By integrating precision disease models with clinical development, the collaboration aims to redefine the therapeutic paradigm for CMT, moving from a one-size-fits-all approach to one grounded in genetic and mechanistic specificity, while establishing a scalable model for future therapeutic development in other genetically heterogeneous diseases.
About CureCMT
CureCMT is a leading patient-driven foundation dedicated to advancing comprehensive solutions for Charcot-Marie-Tooth disease. Through strategic investments, collaborative research initiatives, and a commitment to therapeutic, surgical, and supportive care innovation, CureCMT is working to deliver meaningful improvements in outcomes and quality of life for patients.
About ReviR Therapeutics
ReviR Therapeutics is a global biotechnology company committed to discovering and developing innovative therapies for patients with serious genetic diseases. ReviR was founded in 2021 by leaders in computational biology, RNA biology, genomics, and drug discovery, with the aim to create disease-modifying therapies that are highly specific, efficacious, and safe. ReviR’s lead candidate, RTX-117, is an investigational small molecule therapy for Charcot-Marie-Tooth disease (CMT)/Vanishing White Matter disease (VWM). In addition, ReviR’s pipeline includes other orally administered small molecules designed to modulate RNA function by splicing. For more information about ReviR Therapeutics, visit www.revirtx.com.
About RTX-117
RTX-117 is a potential first-in-class, orally administered small molecule therapy developed by ReviR Therapeutics, with discovery and molecular design powered by XtalPi’s AI and robotics drug discovery platform.

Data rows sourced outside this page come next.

-- pv_equiv track=rewrite | github.com/danneboii206/python-bth | kmom10/typing/checker.py | word_length_checker
-- ===== SOURCE A (Python) =====
-- def word_length_checker(word_list):
--     '''
--     Checking the length of a word_list
--     '''
--     counter = i = 0 #iterations with different uses
--     loop_am = len(word_list)
--     while i < loop_am:
--         list_of = word_list[i].split(" ")
--         for _ in list_of:
--             counter +=1
--         i += 1
--     return counter
-- ===== SOURCE B (Python) =====
-- def word_length_checker(word_list):
--     '''
--     Checking the length of a word_list
--     '''
--     if not word_list:
--         return 0
--     return len(" ".join(word_list).split(" "))
-- ===== Notes on version B (the rewrite author's own statement) =====
-- stated objective: alternative
-- what changed: Instead of iterating over the list splitting each string and incrementing a counter once per piece, B does no per-string accounting: it joins the whole list into one string with ' ' and splits that single string once, returning the length of the one resulting list (correct because joining with the same separator makes the piece counts add up).
import Mathlib
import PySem

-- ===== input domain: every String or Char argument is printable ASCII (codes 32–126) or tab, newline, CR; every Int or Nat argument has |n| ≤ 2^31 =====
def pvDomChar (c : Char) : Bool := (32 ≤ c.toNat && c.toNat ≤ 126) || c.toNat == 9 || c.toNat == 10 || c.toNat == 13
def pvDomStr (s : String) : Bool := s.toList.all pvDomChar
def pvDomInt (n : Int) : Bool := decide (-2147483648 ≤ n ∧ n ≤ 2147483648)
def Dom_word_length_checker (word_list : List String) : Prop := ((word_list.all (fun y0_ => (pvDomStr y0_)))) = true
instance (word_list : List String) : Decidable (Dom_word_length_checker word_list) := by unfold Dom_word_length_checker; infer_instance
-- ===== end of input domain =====

-- B does no per-string accounting: it joins the list into one string with " " and splits that once.

-- ===== PORT A =====
-- while i < len: split word_list[i] on " ", then 'for _ in list_of: counter += 1'
def word_length_checker (word_list : List String) : Int :=
  word_list.foldl
    (fun counter w =>
      ((PySem.Str.split? w " ").getD []).foldl (fun c _ => c + 1) counter)
    0

-- ===== PORT B =====
-- if not word_list: return 0; return len(" ".join(word_list).split(" "))
def word_length_checker_alt (word_list : List String) : Int :=
  if word_list = [] then 0
  else ((PySem.Str.split? (PySem.Str.join " " word_list) " ").getD []).length

-- ===== PRECONDITION & SPEC =====
def Spec_word_length_checker (word_list : List String) (out : Int) : Prop := out = word_length_checker_alt word_list
instance (word_list : List String) (out : Int) : Decidable (Spec_word_length_checker word_list out) := by unfold Spec_word_length_checker; infer_instance

-- ===== CLAIM (what is proved, stated in full; the proofs are below) =====
def Claim_equal_word_length_checker : Prop := ∀ (word_list : List String), Dom_word_length_checker word_list → Spec_word_length_checker word_list (word_length_checker word_list)

-- ===== LEMMAS AND PROOFS =====

-- splitOn.go with single-char separator produces (count c) + 1 + |acc| pieces
theorem splitOnGo_singleton (c : Char) : ∀ (l : List Char) (fuel : Nat) (cur : List Char)
    (acc : List (List Char)), l.length < fuel →
    (PySem.Chars.splitOn.go [c] fuel l cur acc).length = acc.length + 1 + l.count c := by
  intro l
  induction l with
  | nil =>
    intro fuel cur acc h
    cases fuel with
    | zero => omega
    | succ f => simp [PySem.Chars.splitOn.go]
  | cons x t ih =>
    intro fuel cur acc h
    cases fuel with
    | zero => omega
    | succ f =>
      simp only [List.length_cons, Nat.succ_lt_succ_iff] at h
      by_cases hx : c = x
      · subst hx
        simp [PySem.Chars.splitOn.go, List.isPrefixOf,
          ih f [] (cur.reverse :: acc) h]
        omega
      · have hpre : ([c].isPrefixOf (x :: t)) = false := by
          simp [List.isPrefixOf]; exact hx
        simp [PySem.Chars.splitOn.go, hpre, ih f (x :: cur) acc h, List.count_cons,
          (by simp; exact fun h => hx h.symm : (x == c) = false)]

theorem splitOn_singleton_length (c : Char) (s : List Char) :
    (PySem.Chars.splitOn s [c]).length = s.count c + 1 := by
  unfold PySem.Chars.splitOn
  rw [splitOnGo_singleton c s (s.length + 1) [] [] (by omega)]
  simp
  omega

-- len of a split on " " is count(' ') + 1 (over the char list)
theorem split_space_length (w : String) :
    ((PySem.Str.split? w " ").getD []).length = w.toList.count ' ' + 1 := by
  have hmap := PySem.Str.split?_map w " "
  have hsep : (" " : String).toList = [' '] := rfl
  rw [hsep] at hmap
  have hsplit : PySem.Chars.split? w.toList [' '] = some (PySem.Chars.splitOn w.toList [' ']) := by
    simp [PySem.Chars.split?]
  rw [hsplit] at hmap
  cases hv : PySem.Str.split? w " " with
  | none => rw [hv] at hmap; simp at hmap
  | some l =>
    rw [hv] at hmap
    simp only [Option.map_some, Option.some.injEq] at hmap
    have hlen : l.length = (PySem.Chars.splitOn w.toList [' ']).length := by
      rw [← hmap]; simp
    rw [Option.getD_some, hlen, splitOn_singleton_length]

-- the inner 'for _ in list_of: counter += 1' adds the list's length
theorem foldl_add_one_len {α : Type} (l : List α) : ∀ (a : Int),
    l.foldl (fun c _ => c + 1) a = a + l.length := by
  induction l with
  | nil => intro a; simp
  | cons x t ih => intro a; simp [List.foldl, ih]; omega

-- A computes Σ (count ' ' + 1) over the strings
theorem wlc_A_eq (word_list : List String) :
    word_length_checker word_list
      = (word_list.map (fun w => (w.toList.count ' ' : Int) + 1)).sum := by
  unfold word_length_checker
  induction word_list with
  | nil => simp
  | cons w t ih =>
    simp only [List.foldl_cons, List.map_cons, List.sum_cons]
    rw [foldl_add_one_len, split_space_length]
    have h0 : ∀ (a : Int) (l : List String),
        l.foldl (fun counter w => ((PySem.Str.split? w " ").getD []).foldl (fun c _ => c + 1) counter) a
        = a + l.foldl (fun counter w => ((PySem.Str.split? w " ").getD []).foldl (fun c _ => c + 1) counter) 0 := by
      intro a l
      induction l generalizing a with
      | nil => simp
      | cons y u ihu =>
        simp only [List.foldl_cons]
        rw [foldl_add_one_len, foldl_add_one_len, ihu, ihu (0 + _)]
        omega
    rw [h0]
    unfold word_length_checker at ih
    rw [ih]
    push_cast
    ring

-- counting c over an intercalate by [c]: each of the (n-1) separators contributes one
theorem count_intercalate (c : Char) : ∀ (p : List Char) (ps : List (List Char)),
    (List.intercalate [c] (p :: ps)).count c
      = p.count c + ((ps.map (fun q => q.count c)).sum + ps.length) := by
  intro p ps
  induction ps generalizing p with
  | nil => simp [List.intercalate]
  | cons q rest ih =>
    have hstep : List.intercalate [c] (p :: q :: rest)
        = p ++ [c] ++ List.intercalate [c] (q :: rest) := by
      simp [List.intercalate, List.intersperse]
    rw [hstep]
    simp only [List.count_append, ih q, List.map_cons, List.sum_cons, List.length_cons]
    simp
    omega

-- B on a nonempty list equals the same sum
theorem wlc_B_eq (w : String) (t : List String) :
    word_length_checker_alt (w :: t)
      = ((w :: t).map (fun u => (u.toList.count ' ' : Int) + 1)).sum := by
  unfold word_length_checker_alt
  simp only [reduceCtorEq, if_false]
  rw [split_space_length]
  have hj : (PySem.Str.join " " (w :: t)).toList
      = PySem.Chars.join (" ".toList) ((w :: t).map String.toList) :=
    PySem.Str.toList_join " " (w :: t)
  have hsep : (" " : String).toList = [' '] := rfl
  rw [hj, hsep]
  unfold PySem.Chars.join
  simp only [List.map_cons]
  rw [count_intercalate]
  have hsum : ∀ (l : List String),
      (l.map (fun u => (u.toList.count ' ' : Int) + 1)).sum
        = (((l.map String.toList).map (fun q => q.count ' ')).sum : Int) + l.length := by
    intro l; induction l with
    | nil => simp
    | cons x u ihu => simp only [List.map_cons, List.sum_cons, ihu, List.length_cons]; push_cast; ring
  simp only [List.sum_cons, hsum t]
  push_cast
  simp only [List.length_map, List.map_map, Function.comp_def]
  ring

-- ===== VERDICT (by name: the statement is the Claim_ definition above) =====
theorem word_length_checker_spec : Claim_equal_word_length_checker := by
  intro word_list _
  unfold Spec_word_length_checker
  cases word_list with
  | nil => rfl
  | cons w t => rw [wlc_A_eq, wlc_B_eq]
-- pv_equiv track=rewrite | github.com/dwgx/vrchat-il2cpp-re | tools/reverse_struct_layout.py | looks_like_namespace
-- ===== SOURCE A (Python) =====
-- def is_ascii_printable(text: str) -> bool:
--     return bool(text) and all(32 <= ord(ch) < 127 for ch in text)
--
-- def looks_like_namespace(text: str | None) -> bool:
--     if text is None:
--         return False
--     if text == "":
--         return True
--     if not is_ascii_printable(text):
--         return False
--     return all(ch.isalnum() or ch in "._+" for ch in text)
-- ===== SOURCE B (Python) =====
-- _ALLOWED = frozenset(
--     "ABCDEFGHIJKLMNOPQRSTUVWXYZabcdefghijklmnopqrstuvwxyz0123456789._+"
-- )
--
-- def looks_like_namespace(text):
--     if text is None:
--         return False
--     return set(text) <= _ALLOWED
-- ===== Notes on version B (the rewrite author's own statement) =====
-- stated objective: simpler
-- what changed: Replaces the empty-string special case plus two character scans (ASCII-printable gate, then isalnum-or-punctuation) with a single set-subset test of the string's distinct characters against one precomputed frozenset of ASCII letters, digits, dot, underscore and plus.
import Mathlib
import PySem

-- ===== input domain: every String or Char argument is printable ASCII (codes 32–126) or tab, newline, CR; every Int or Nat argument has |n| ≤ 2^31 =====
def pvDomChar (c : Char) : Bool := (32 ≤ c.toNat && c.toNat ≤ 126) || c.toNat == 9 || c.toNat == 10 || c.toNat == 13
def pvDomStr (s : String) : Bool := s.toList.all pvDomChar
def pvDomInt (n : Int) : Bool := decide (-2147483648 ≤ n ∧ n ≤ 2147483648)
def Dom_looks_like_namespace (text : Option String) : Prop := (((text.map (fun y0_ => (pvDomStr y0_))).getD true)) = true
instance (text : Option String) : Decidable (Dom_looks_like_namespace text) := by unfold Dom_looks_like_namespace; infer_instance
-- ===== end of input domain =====

-- B replaces A's empty-string special case and two character scans by one set-subset
-- test against a precomputed allowed-character set (objective: simpler).

-- ===== PORT A =====
-- bool(text) and all(32 <= ord(ch) < 127 for ch in text); strings handled on .toList per PySem convention
def is_ascii_printable (s : String) : Bool :=
  (!s.toList.isEmpty) && s.toList.all (fun ch => decide (32 ≤ ch.toNat) && decide (ch.toNat < 127))

def looks_like_namespace (text : Option String) : Bool :=
  match text with
  | none => false
  | some t =>
    if t.toList.isEmpty then true            -- text == ""
    else if !(is_ascii_printable t) then false
    else t.toList.all (fun ch => PySem.Chars.isalnum ch || ['.', '_', '+'].contains ch)  -- ch in "._+"

-- ===== PORT B =====
-- the frozenset literal _ALLOWED (distinct characters of the literal string)
def nsAllowed : List Char :=
  ['A','B','C','D','E','F','G','H','I','J','K','L','M','N','O','P','Q','R','S','T','U','V','W','X','Y','Z',
   'a','b','c','d','e','f','g','h','i','j','k','l','m','n','o','p','q','r','s','t','u','v','w','x','y','z',
   '0','1','2','3','4','5','6','7','8','9','.','_','+']

def looks_like_namespace_alt (text : Option String) : Bool :=
  match text with
  | none => false
  | some t => (PySem.Set.ofList t.toList).all (fun c => nsAllowed.contains c)  -- set(text) <= _ALLOWED

-- ===== PRECONDITION & SPEC =====
def Spec_looks_like_namespace (text : Option String) (out : Bool) : Prop := out = looks_like_namespace_alt text
instance (text : Option String) (out : Bool) : Decidable (Spec_looks_like_namespace text out) := by unfold Spec_looks_like_namespace; infer_instance

-- ===== CLAIM (what is proved, stated in full; the proofs are below) =====
def Claim_equal_looks_like_namespace : Prop := ∀ (text : Option String), Dom_looks_like_namespace text → Spec_looks_like_namespace text (looks_like_namespace text)

-- ===== LEMMAS AND PROOFS =====

lemma char_le_iff (a b : Char) : (a ≤ b) ↔ a.toNat ≤ b.toNat := UInt32.le_iff_toNat_le

lemma char_eq_iff (a b : Char) : (a = b) ↔ a.toNat = b.toNat := by
  rw [Char.ext_iff, ← UInt32.toNat_inj]; rfl

lemma if_not_then_false (b x : Bool) : (if (!b) = true then false else x) = (b && x) := by
  cases b <;> simp

-- A's per-character test equals membership in B's allowed set
lemma char_bridge (c : Char) :
    ((decide (32 ≤ c.toNat) && decide (c.toNat < 127)) &&
      (PySem.Chars.isalnum c || ['.', '_', '+'].contains c))
    = nsAllowed.contains c := by
  rw [Bool.eq_iff_iff]
  simp [PySem.Chars.isalnum, PySem.Chars.isalpha, PySem.Chars.isdigit,
    PySem.Chars.isupper, PySem.Chars.islower, nsAllowed, List.contains_eq_mem,
    char_le_iff, char_eq_iff]
  omega

-- all over the deduplicated set equals all over the underlying list
lemma set_ofList_all (l : List Char) (f : Char → Bool) :
    (PySem.Set.ofList l).all f = l.all f := by
  rw [Bool.eq_iff_iff]
  simp only [List.all_eq_true]
  constructor
  · intro h x hx; exact h x ((PySem.Set.mem_ofList l x).mpr hx)
  · intro h x hx; exact h x ((PySem.Set.mem_ofList l x).mp hx)

-- ===== VERDICT (by name: the statement is the Claim_ definition above) =====
theorem looks_like_namespace_spec : Claim_equal_looks_like_namespace := by
  intro text hdom
  unfold Spec_looks_like_namespace
  cases text with
  | none => rfl
  | some t =>
    simp only [Dom_looks_like_namespace, Option.map_some, Option.getD_some, pvDomStr] at hdom
    simp only [looks_like_namespace, looks_like_namespace_alt, is_ascii_printable,
      set_ofList_all]
    by_cases he : t.toList.isEmpty
    · have h0 : t.toList = [] := by simpa using he
      simp [h0]
    · rw [if_neg (by simp [he])]
      simp only [he, Bool.not_false, Bool.true_and]
      rw [if_not_then_false]
      rw [Bool.eq_iff_iff]
      constructor
      · intro hpq
        rcases (Bool.and_eq_true ..).mp hpq with ⟨hp, hq⟩
        rw [List.all_eq_true] at hp hq
        rw [List.all_eq_true]
        intro x hx
        rw [← char_bridge x, Bool.and_eq_true]
        exact ⟨hp x hx, hq x hx⟩
      · intro h
        rw [List.all_eq_true] at h
        rw [Bool.and_eq_true, List.all_eq_true, List.all_eq_true]
        refine ⟨fun x hx => ?_, fun x hx => ?_⟩ <;>
          ( have hb := h x hx
            rw [← char_bridge x, Bool.and_eq_true] at hb )
        · exact hb.1
        · exact hb.2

The therapy targets the Integrated Stress Response (ISR) pathway by activating eIF2B, a key protein translation initiation factor. By restoring protein synthesis homeostasis and improving neuromuscular function, RTX-117 aims to address the underlying molecular pathology of related genetic disorders. The candidate is currently undergoing a Phase 1 clinical trial, with Investigational New Drug (IND) clearance already secured for both Charcot-Marie-Tooth disease (CMT) and Vanishing White Matter disease (VWM).